-- pv_equiv track=rewrite | github.com/SimeonChifligarov/Python_Basics | Advanced_Solutions/04_01_For_Loop_Lab/06_Vowels_Sum.py | calculate_vowel_value_sum
-- ===== SOURCE A (Python) =====
-- def calculate_vowel_value_sum(input_text: str) -> int:
--     """
--     Calculates the sum of values of vowels in the input text based on predefined values.
--
--     Args:
--         input_text: the string to evaluate
--
--     Returns:
--         The total value of all vowels in the string
--     """
--     if not input_text:
--         return 0
--
--     vowel_values: dict[str, int] = {
--         'a': 1,
--         'e': 2,
--         'i': 3,
--         'o': 4,
--         'u': 5,
--     }
--
--     total: int = sum([vowel_values[char] for char in input_text if char in vowel_values])
--     return total
-- ===== SOURCE B (Python) =====
-- VOWEL_TABLE = (('a', 1), ('e', 2), ('i', 3), ('o', 4), ('u', 5))
--
--
-- def calculate_vowel_value_sum(input_text: str) -> int:
--     return sum(input_text.count(vowel) * value for vowel, value in VOWEL_TABLE)
-- ===== Notes on version B (the rewrite author's own statement) =====
-- stated objective: idiomatic
-- what changed: Replaces the per-character filtered dict-lookup pass (building an intermediate list and summing it) with five C-level str.count scans, one per vowel/value table entry, multiplied by the value and summed; the empty-string guard disappears.
import Mathlib
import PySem

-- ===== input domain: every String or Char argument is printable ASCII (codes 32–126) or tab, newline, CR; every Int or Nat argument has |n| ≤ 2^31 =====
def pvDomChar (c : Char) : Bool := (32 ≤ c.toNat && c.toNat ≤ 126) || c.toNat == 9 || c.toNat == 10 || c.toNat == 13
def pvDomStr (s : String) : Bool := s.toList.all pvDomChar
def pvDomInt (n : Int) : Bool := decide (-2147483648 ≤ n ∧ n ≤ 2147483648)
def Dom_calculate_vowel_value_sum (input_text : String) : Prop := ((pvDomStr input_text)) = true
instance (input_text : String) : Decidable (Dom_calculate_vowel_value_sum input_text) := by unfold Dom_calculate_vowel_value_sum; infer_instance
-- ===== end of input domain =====

-- B sums value * str.count per vowel-table entry (idiomatic table scan) instead of A's filtered per-character dict-lookup pass.
-- ===== PORT A =====
def calculate_vowel_value_sum (input_text : String) : Int :=
  if input_text.toList.isEmpty then 0
  else
    let vowel_values : PySem.Dict Char Int :=
      ((((PySem.Dict.empty.insert 'a' 1).insert 'e' 2).insert 'i' 3).insert 'o' 4).insert 'u' 5
    ((input_text.toList.filter (fun char => vowel_values.contains char)).map
      (fun char => vowel_values.getD char 0)).sum

-- ===== PORT B =====
def pvVowelTable : List (Char × Int) := [('a', 1), ('e', 2), ('i', 3), ('o', 4), ('u', 5)]

def calculate_vowel_value_sum_alt (input_text : String) : Int :=
  (pvVowelTable.map (fun p => (PySem.Str.count input_text (String.ofList [p.1]) : Int) * p.2)).sum

-- ===== PRECONDITION & SPEC =====
def Spec_calculate_vowel_value_sum (input_text : String) (out : Int) : Prop := out = calculate_vowel_value_sum_alt input_text
instance (input_text : String) (out : Int) : Decidable (Spec_calculate_vowel_value_sum input_text out) := by unfold Spec_calculate_vowel_value_sum; infer_instance

-- ===== CLAIM (what is proved, stated in full; the proofs are below) =====
def Claim_equal_calculate_vowel_value_sum : Prop := ∀ (input_text : String), Dom_calculate_vowel_value_sum input_text → Spec_calculate_vowel_value_sum input_text (calculate_vowel_value_sum input_text)

-- ===== LEMMAS AND PROOFS =====


-- single-character substring count: Chars.count.go counts occurrences of that character
lemma count_go_single (c : Char) : ∀ (l : List Char) (fuel acc : Nat), l.length ≤ fuel →
    PySem.Chars.count.go [c] fuel l acc = acc + l.count c := by
  intro l
  induction l with
  | nil => intro fuel acc _; cases fuel <;> simp [PySem.Chars.count.go]
  | cons h t ih =>
    intro fuel acc hf
    cases fuel with
    | zero => simp at hf
    | succ n =>
      simp only [List.length_cons, Nat.succ_le_succ_iff] at hf
      by_cases hc : h = c
      · subst hc
        rw [show PySem.Chars.count.go [h] (n+1) (h::t) acc = PySem.Chars.count.go [h] n t (acc+1) from by
              simp [PySem.Chars.count.go, List.isPrefixOf]]
        rw [ih n (acc+1) hf]
        simp [List.count_cons]
        omega
      · have hp : ([c].isPrefixOf (h :: t)) = false := by
          simp [List.isPrefixOf]; exact fun h' => absurd h'.symm hc
        rw [show PySem.Chars.count.go [c] (n+1) (h::t) acc = PySem.Chars.count.go [c] n t acc from by
              simp [PySem.Chars.count.go, hp]]
        rw [ih n acc hf]
        simp [List.count_cons, beq_eq_false_iff_ne.mpr hc]

lemma count_single (cs : List Char) (c : Char) :
    PySem.Chars.count cs [c] = cs.count c := by
  simp [PySem.Chars.count, count_go_single c cs cs.length 0 le_rfl]

lemma a_sum (cs : List Char) :
    ((cs.filter (fun char =>
        (((((PySem.Dict.empty.insert 'a' (1:Int)).insert 'e' 2).insert 'i' 3).insert 'o' 4).insert 'u' 5).contains char)).map
      (fun char =>
        (((((PySem.Dict.empty.insert 'a' (1:Int)).insert 'e' 2).insert 'i' 3).insert 'o' 4).insert 'u' 5).getD char 0)).sum
    = 1 * (cs.count 'a' : Int) + 2 * cs.count 'e' + 3 * cs.count 'i' + 4 * cs.count 'o' + 5 * cs.count 'u' := by
  induction cs with
  | nil => simp
  | cons h t ih =>
    by_cases ha : h = 'a'
    · subst ha
      rw [List.filter_cons, if_pos (by decide), List.map_cons, List.sum_cons,
        show ((((((PySem.Dict.empty.insert 'a' (1:Int)).insert 'e' 2).insert 'i' 3).insert 'o' 4).insert 'u' 5).getD 'a' 0) = 1 from rfl, ih]
      simp [List.count_cons]; ring
    · by_cases he : h = 'e'
      · subst he
        rw [List.filter_cons, if_pos (by decide), List.map_cons, List.sum_cons,
          show ((((((PySem.Dict.empty.insert 'a' (1:Int)).insert 'e' 2).insert 'i' 3).insert 'o' 4).insert 'u' 5).getD 'e' 0) = 2 from rfl, ih]
        simp [List.count_cons]; ring
      · by_cases hi : h = 'i'
        · subst hi
          rw [List.filter_cons, if_pos (by decide), List.map_cons, List.sum_cons,
            show ((((((PySem.Dict.empty.insert 'a' (1:Int)).insert 'e' 2).insert 'i' 3).insert 'o' 4).insert 'u' 5).getD 'i' 0) = 3 from rfl, ih]
          simp [List.count_cons]; ring
        · by_cases ho : h = 'o'
          · subst ho
            rw [List.filter_cons, if_pos (by decide), List.map_cons, List.sum_cons,
              show ((((((PySem.Dict.empty.insert 'a' (1:Int)).insert 'e' 2).insert 'i' 3).insert 'o' 4).insert 'u' 5).getD 'o' 0) = 4 from rfl, ih]
            simp [List.count_cons]; ring
          · by_cases hu : h = 'u'
            · subst hu
              rw [List.filter_cons, if_pos (by decide), List.map_cons, List.sum_cons,
                show ((((((PySem.Dict.empty.insert 'a' (1:Int)).insert 'e' 2).insert 'i' 3).insert 'o' 4).insert 'u' 5).getD 'u' 0) = 5 from rfl, ih]
              simp [List.count_cons]; ring
            · have hcont : ((((((PySem.Dict.empty.insert 'a' (1:Int)).insert 'e' 2).insert 'i' 3).insert 'o' 4).insert 'u' 5).contains h) = false := by
                rw [show (((((PySem.Dict.empty.insert 'a' (1:Int)).insert 'e' 2).insert 'i' 3).insert 'o' 4).insert 'u' 5)
                      = (⟨[('a',1),('e',2),('i',3),('o',4),('u',5)]⟩ : PySem.Dict Char Int) from rfl]
                simp only [PySem.Dict.contains, List.any_cons, List.any_nil,
                  beq_eq_false_iff_ne.mpr (fun x => ha x.symm), beq_eq_false_iff_ne.mpr (fun x => he x.symm),
                  beq_eq_false_iff_ne.mpr (fun x => hi x.symm), beq_eq_false_iff_ne.mpr (fun x => ho x.symm),
                  beq_eq_false_iff_ne.mpr (fun x => hu x.symm), Bool.or_self, Bool.or_false]
              have ha2 : (h == 'a') = false := beq_eq_false_iff_ne.mpr ha
              have he2 : (h == 'e') = false := beq_eq_false_iff_ne.mpr he
              have hi2 : (h == 'i') = false := beq_eq_false_iff_ne.mpr hi
              have ho2 : (h == 'o') = false := beq_eq_false_iff_ne.mpr ho
              have hu2 : (h == 'u') = false := beq_eq_false_iff_ne.mpr hu
              simp only [List.filter_cons, hcont, Bool.false_eq_true, if_false,
                List.count_cons, ha2, he2, hi2, ho2, hu2, if_false, add_zero]
              exact ih

-- ===== VERDICT (by name: the statement is the Claim_ definition above) =====
theorem calculate_vowel_value_sum_spec : Claim_equal_calculate_vowel_value_sum := by
  intro s _
  unfold Spec_calculate_vowel_value_sum calculate_vowel_value_sum calculate_vowel_value_sum_alt pvVowelTable
  by_cases h : s.toList.isEmpty
  · rw [List.isEmpty_iff] at h
    simp [h, PySem.Str.count_eq, count_single]
  · simp only [h, if_false]
    simp only [PySem.Str.count_eq, List.map_cons, List.map_nil, List.sum_cons, List.sum_nil]
    rw [a_sum]
    simp [String.toList_ofList, count_single]
    ring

- _TASK PROMPT_: Among the entries above, the lines between the ones containing "import PySem" and "-- ===== PRECONDITION", inclusive, are to be transcribed exactly. No other line is to be given.

- _EXPECTED ANSWER_:
import PySem

-- ===== input domain: every String or Char argument is printable ASCII (codes 32–126) or tab, newline, CR; every Int or Nat argument has |n| ≤ 2^31 =====
def pvDomChar (c : Char) : Bool := (32 ≤ c.toNat && c.toNat ≤ 126) || c.toNat == 9 || c.toNat == 10 || c.toNat == 13
def pvDomStr (s : String) : Bool := s.toList.all pvDomChar
def pvDomInt (n : Int) : Bool := decide (-2147483648 ≤ n ∧ n ≤ 2147483648)
def Dom_calculate_vowel_value_sum (input_text : String) : Prop := ((pvDomStr input_text)) = true
instance (input_text : String) : Decidable (Dom_calculate_vowel_value_sum input_text) := by unfold Dom_calculate_vowel_value_sum; infer_instance
-- ===== end of input domain =====

-- B sums value * str.count per vowel-table entry (idiomatic table scan) instead of A's filtered per-character dict-lookup pass.
-- ===== PORT A =====
def calculate_vowel_value_sum (input_text : String) : Int :=
  if input_text.toList.isEmpty then 0
  else
    let vowel_values : PySem.Dict Char Int :=
      ((((PySem.Dict.empty.insert 'a' 1).insert 'e' 2).insert 'i' 3).insert 'o' 4).insert 'u' 5
    ((input_text.toList.filter (fun char => vowel_values.contains char)).map
      (fun char => vowel_values.getD char 0)).sum

-- ===== PORT B =====
def pvVowelTable : List (Char × Int) := [('a', 1), ('e', 2), ('i', 3), ('o', 4), ('u', 5)]

def calculate_vowel_value_sum_alt (input_text : String) : Int :=
  (pvVowelTable.map (fun p => (PySem.Str.count input_text (String.ofList [p.1]) : Int) * p.2)).sum

-- ===== PRECONDITION & SPEC =====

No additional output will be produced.